-- pv_equiv track=rewrite | github.com/MrBrantCode/unitest_baseline | mut_generate/mist_train_cf/cf_57745/solution.py | makeLargestSpecial
-- ===== SOURCE A (Python) =====
-- def makeLargestSpecial(S):
--     def recursion(S):
--         count = i = 0
--         partition = []
--         for j in range(len(S)):
--             if S[j] == '1':
--                 count += 1
--             else:
--                 count -= 1
--             if count == 0:
--                 partition.append('1' + recursion(S[i + 1:j]) + '0')
--                 i = j + 1
--         return ''.join(sorted(partition, reverse=True))
--     return recursion(S), "1"
-- ===== SOURCE B (Python) =====
-- def makeLargestSpecial(S):
--     # One-pass stack machine: no recursion, no slicing.
--     # frames[d] collects the finished parts at nesting depth d (frames[0] = top level);
--     # closes[d-1] is the running-total value at which frames[d] gets closed and wrapped.
--     frames = [[]]
--     closes = []
--     total = 0
--     for ch in S:
--         before = total
--         total += 1 if ch == '1' else -1
--         if closes and total == closes[-1]:
--             closes.pop()
--             parts = frames.pop()
--             frames[-1].append('1' + ''.join(sorted(parts, reverse=True)) + '0')
--         else:
--             closes.append(before)
--             frames.append([])
--     return ''.join(sorted(frames[0], reverse=True)), "1"
-- ===== Notes on version B (the rewrite author's own statement) =====
-- stated objective: alternative
-- what changed: A's recursive descent with repeated string slicing and an index/counter loop per level is replaced by a single left-to-right pass that keeps an explicit stack of per-depth part lists plus the running-total values at which each open frame closes; parts are wrapped, sorted and joined when a frame closes, so no recursion and no slicing remain.
import Mathlib
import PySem

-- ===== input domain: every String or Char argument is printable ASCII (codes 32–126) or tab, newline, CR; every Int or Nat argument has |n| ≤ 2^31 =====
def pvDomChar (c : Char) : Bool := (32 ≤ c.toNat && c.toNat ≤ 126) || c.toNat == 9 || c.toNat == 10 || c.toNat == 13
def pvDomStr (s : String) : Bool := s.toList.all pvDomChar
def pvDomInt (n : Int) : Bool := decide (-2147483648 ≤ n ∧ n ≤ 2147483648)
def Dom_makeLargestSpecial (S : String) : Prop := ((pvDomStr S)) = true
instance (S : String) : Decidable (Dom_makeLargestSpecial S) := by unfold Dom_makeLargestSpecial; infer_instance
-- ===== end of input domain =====

-- B replaces A's recursive slicing with a one-pass explicit-stack machine (no recursion, no
-- slicing; same cost overall); equivalence of the RETURN values is proved for all inputs.

-- ''.join(sorted(parts, reverse=True)) — the same library-call combination both Pythons use.
def pvSortJoin (parts : List (List Char)) : List Char :=
  PySem.Chars.join [] (PySem.List.sorted parts (fun l => String.ofList l) true)

-- ===== PORT A =====
-- recursion(S), with fuel (strictly larger than the string length; inner calls are on
-- strictly shorter strings, so the fuel never runs out on the initial call below).
def makeLargestSpecialRec : Nat → List Char → List Char
  | 0, _ => []
  | f + 1, s =>
    let r := (PySem.List.pyRange 0 (s.length : Int) 1).foldl
      (fun (st : Int × Int × List (List Char)) (j : Int) =>
        let count := if PySem.List.pyGetD s j ' ' = '1' then st.1 + 1 else st.1 - 1
        if count = 0 then
          (count, j + 1,
            st.2.2 ++ [('1' :: makeLargestSpecialRec f (PySem.List.slice s (some (st.2.1 + 1)) (some j))) ++ ['0']])
        else (count, st.2.1, st.2.2))
      (0, 0, [])
    pvSortJoin r.2.2
-- pv_equiv track=rewrite | github.com/JackG256/JFA-Sim | runLogicND.py | findAndRunJumpOneSide
-- ===== SOURCE A (Python) =====
-- def findAndRunJumpOneSide(jTransitions, currentReadSymbol, currentState, machineStates, inputString):
--     listOfEndpoints = []
--     for entry in jTransitions:
--         if entry[0] == currentState and entry[1] in inputString:
--             listOfEndpoints.append(entry)
--
--     if len(listOfEndpoints) != 1:
--         pass
--         # TODO: implement exception
--
--     if listOfEndpoints[0][2] not in machineStates:
--         pass
--         # TODO: implement exception
--
--     currentState = listOfEndpoints[0][2]
--     currentReadSymbol = listOfEndpoints[0][1]
--
--     outputString = ""
--     symbolReached = False
--     for symbol in inputString:
--         if symbolReached:
--             outputString += symbol
--
--         if symbol == currentReadSymbol:
--             symbolReached = True
--
--
--
--     # Format: Status,
--     return outputString, currentState
-- ===== SOURCE B (Python) =====
-- def findAndRunJumpOneSide(jTransitions, currentReadSymbol, currentState, machineStates, inputString):
--     matches = [e for e in jTransitions if e[0] == currentState and e[1] in inputString]
--     sym, nextState = matches[0][1], matches[0][2]
--     i = next((k for k, c in enumerate(inputString) if c == sym), None)
--     outputString = inputString[i + 1:] if i is not None else ""
--     return outputString, nextState
-- ===== Notes on version B (the rewrite author's own statement) =====
-- stated objective: simpler
-- what changed: A's boolean-flag accumulator loop that appends each character after the first occurrence of the symbol is replaced by finding the first index of the matching character and slicing inputString[i+1:]; the transition filter-and-take-first is a comprehension plus [0].
import Mathlib
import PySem

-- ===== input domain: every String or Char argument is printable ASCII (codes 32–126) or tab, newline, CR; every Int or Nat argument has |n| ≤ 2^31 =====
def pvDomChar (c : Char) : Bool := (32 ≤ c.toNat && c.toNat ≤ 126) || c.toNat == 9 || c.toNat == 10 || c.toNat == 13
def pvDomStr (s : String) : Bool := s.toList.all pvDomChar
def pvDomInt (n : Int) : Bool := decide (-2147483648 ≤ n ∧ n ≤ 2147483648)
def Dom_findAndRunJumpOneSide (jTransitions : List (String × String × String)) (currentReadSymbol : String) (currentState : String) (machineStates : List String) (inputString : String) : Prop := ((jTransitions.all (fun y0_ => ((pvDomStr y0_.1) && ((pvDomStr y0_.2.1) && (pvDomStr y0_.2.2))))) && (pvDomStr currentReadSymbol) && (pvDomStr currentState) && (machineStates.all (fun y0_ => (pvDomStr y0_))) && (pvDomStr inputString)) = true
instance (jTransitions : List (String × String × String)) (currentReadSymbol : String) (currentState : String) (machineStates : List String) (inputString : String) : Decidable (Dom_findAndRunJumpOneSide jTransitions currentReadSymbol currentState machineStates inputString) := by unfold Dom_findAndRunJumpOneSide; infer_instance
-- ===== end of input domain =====

-- B replaces A's flag-carrying accumulator loop by find-first-index-then-slice (simpler); return value only.

-- ===== PORT A =====
def findAndRunJumpOneSide (jTransitions : List (String × String × String)) (currentReadSymbol : String) (currentState : String) (machineStates : List String) (inputString : String) : String × String :=
  -- for entry in jTransitions: if entry[0] == currentState and entry[1] in inputString: append
  let listOfEndpoints := jTransitions.foldl
    (fun acc entry =>
      if entry.1 == currentState && PySem.Str.isIn entry.2.1 inputString then acc ++ [entry] else acc) []
  match listOfEndpoints.head? with
  | none => ("", "")   -- Python raises IndexError at listOfEndpoints[0]; excluded by Pre_
  | some e =>
    let currentState' := e.2.2
    let currentReadSymbol' := e.2.1
    -- outputString = ""; symbolReached = False; for symbol in inputString: ...
    let st := inputString.toList.foldl
      (fun (st : List Char × Bool) symbol =>
        (if st.2 then st.1 ++ [symbol] else st.1,
         if String.ofList [symbol] == currentReadSymbol' then true else st.2))
      ([], false)
    (String.ofList st.1, currentState')

-- ===== PORT B =====
def findAndRunJumpOneSide_alt (jTransitions : List (String × String × String)) (currentReadSymbol : String) (currentState : String) (machineStates : List String) (inputString : String) : String × String :=
  let hits := jTransitions.filter
    (fun e => e.1 == currentState && PySem.Str.isIn e.2.1 inputString)
  match hits.head? with
  | none => ("", "")   -- Python raises IndexError at hits[0]; excluded by Pre_
  | some e =>
    let sym := e.2.1
    -- i = next((k for k, c in enumerate(inputString) if c == sym), None)
    match inputString.toList.findIdx? (fun c => String.ofList [c] == sym) with
    | some k => (String.ofList (inputString.toList.drop (k + 1)), e.2.2)  -- inputString[i+1:]
    | none => ("", e.2.2)

-- ===== PRECONDITION & SPEC =====
-- Pre_ excludes exactly the inputs with no transition matching (state, symbol-in-input):
-- there A raises IndexError at listOfEndpoints[0] (and B raises the same at hits[0]).
def Pre_findAndRunJumpOneSide (jTransitions : List (String × String × String)) (currentReadSymbol : String) (currentState : String) (machineStates : List String) (inputString : String) : Prop :=
  jTransitions.any (fun e => e.1 == currentState && PySem.Str.isIn e.2.1 inputString) = true
instance (jTransitions : List (String × String × String)) (currentReadSymbol : String) (currentState : String) (machineStates : List String) (inputString : String) : Decidable (Pre_findAndRunJumpOneSide jTransitions currentReadSymbol currentState machineStates inputString) := by unfold Pre_findAndRunJumpOneSide; infer_instance

def pvWitness_findAndRunJumpOneSide : (List (String × String × String)) × String × String × List String × String :=
  ([("q0", "a", "q1")], "a", "q0", ["q1"], "xaby")

def Spec_findAndRunJumpOneSide (jTransitions : List (String × String × String)) (currentReadSymbol : String) (currentState : String) (machineStates : List String) (inputString : String) (out : String × String) : Prop := out = findAndRunJumpOneSide_alt jTransitions currentReadSymbol currentState machineStates inputString
instance (jTransitions : List (String × String × String)) (currentReadSymbol : String) (currentState : String) (machineStates : List String) (inputString : String) (out : String × String) : Decidable (Spec_findAndRunJumpOneSide jTransitions currentReadSymbol currentState machineStates inputString out) := by unfold Spec_findAndRunJumpOneSide; infer_instance

-- ===== CLAIM (what is proved, stated in full; the proofs are below) =====
def Claim_equal_findAndRunJumpOneSide : Prop := ∀ (jTransitions : List (String × String × String)) (currentReadSymbol : String) (currentState : String) (machineStates : List String) (inputString : String), Dom_findAndRunJumpOneSide jTransitions currentReadSymbol currentState machineStates inputString → Pre_findAndRunJumpOneSide jTransitions currentReadSymbol currentState machineStates inputString → Spec_findAndRunJumpOneSide jTransitions currentReadSymbol currentState machineStates inputString (findAndRunJumpOneSide jTransitions currentReadSymbol currentState machineStates inputString)

-- ===== LEMMAS AND PROOFS =====

-- the body of A's for-loop, named so rewriting cannot disturb it
def flagStep (p : Char → Bool) (st : List Char × Bool) (c : Char) : List Char × Bool :=
  (if st.2 then st.1 ++ [c] else st.1, if p c then true else st.2)

-- A's flag loop with the flag already set appends the whole rest of the string.
theorem fold_flag_true (p : Char → Bool) :
    ∀ (l acc : List Char), l.foldl (flagStep p) (acc, true) = (acc ++ l, true) := by
  intro l
  induction l with
  | nil => simp
  | cons c t ih =>
    intro acc
    rw [List.foldl_cons]
    have hs : flagStep p (acc, true) c = (acc ++ [c], true) := by
      unfold flagStep; simp
    rw [hs, ih]; simp

-- A's flag loop from the initial (empty, false) state computes B's find-then-drop.
theorem fold_flag_false (p : Char → Bool) :
    ∀ (l : List Char),
      (l.foldl (flagStep p) ([], false)).1
      = (match l.findIdx? p with
         | some k => l.drop (k + 1)
         | none => ([] : List Char)) := by
  intro l
  induction l with
  | nil => simp
  | cons c t ih =>
    rw [List.foldl_cons, List.findIdx?_cons]
    by_cases h : p c
    · have hs : flagStep p ([], false) c = ([], true) := by
        unfold flagStep; simp [h]
      rw [hs, fold_flag_true p t [], if_pos h]
      simp
    · have hs : flagStep p ([], false) c = ([], false) := by
        unfold flagStep; simp [h]
      rw [hs, ih, if_neg h]
      cases t.findIdx? p <;> simp

-- ===== VERDICT (by name: the statement is the Claim_ definition above) =====
theorem findAndRunJumpOneSide_spec : Claim_equal_findAndRunJumpOneSide := by
  intro jT crs cs ms inp _ _
  show _ = _
  unfold findAndRunJumpOneSide findAndRunJumpOneSide_alt
  rw [PySem.List.foldl_append_if_eq_filter]
  simp only [List.nil_append]
  cases h : (jT.filter (fun e => e.1 == cs && PySem.Str.isIn e.2.1 inp)).head? with
  | none => rfl
  | some e =>
    simp only []
    have hfun : (fun (st : List Char × Bool) (symbol : Char) =>
          (if st.2 = true then st.1 ++ [symbol] else st.1,
           if (String.ofList [symbol] == e.2.1) = true then true else st.2))
        = flagStep (fun c => String.ofList [c] == e.2.1) := rfl
    rw [hfun, fold_flag_false (fun c => String.ofList [c] == e.2.1) inp.toList]
    cases inp.toList.findIdx? (fun c => String.ofList [c] == e.2.1) <;> rfl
■ ■ ■ ■
WORK TO BE COMPLETED
Word for word, restate the lines of the data above that fall between the line holding "-- ===== PORT B" and the line holding "let hits := jTransitions.filter", inclusive, and no other lines.

ANSWER BOX
-- ===== PORT B =====
def findAndRunJumpOneSide_alt (jTransitions : List (String × String × String)) (currentReadSymbol : String) (currentState : String) (machineStates : List String) (inputString : String) : String × String :=
  let hits := jTransitions.filter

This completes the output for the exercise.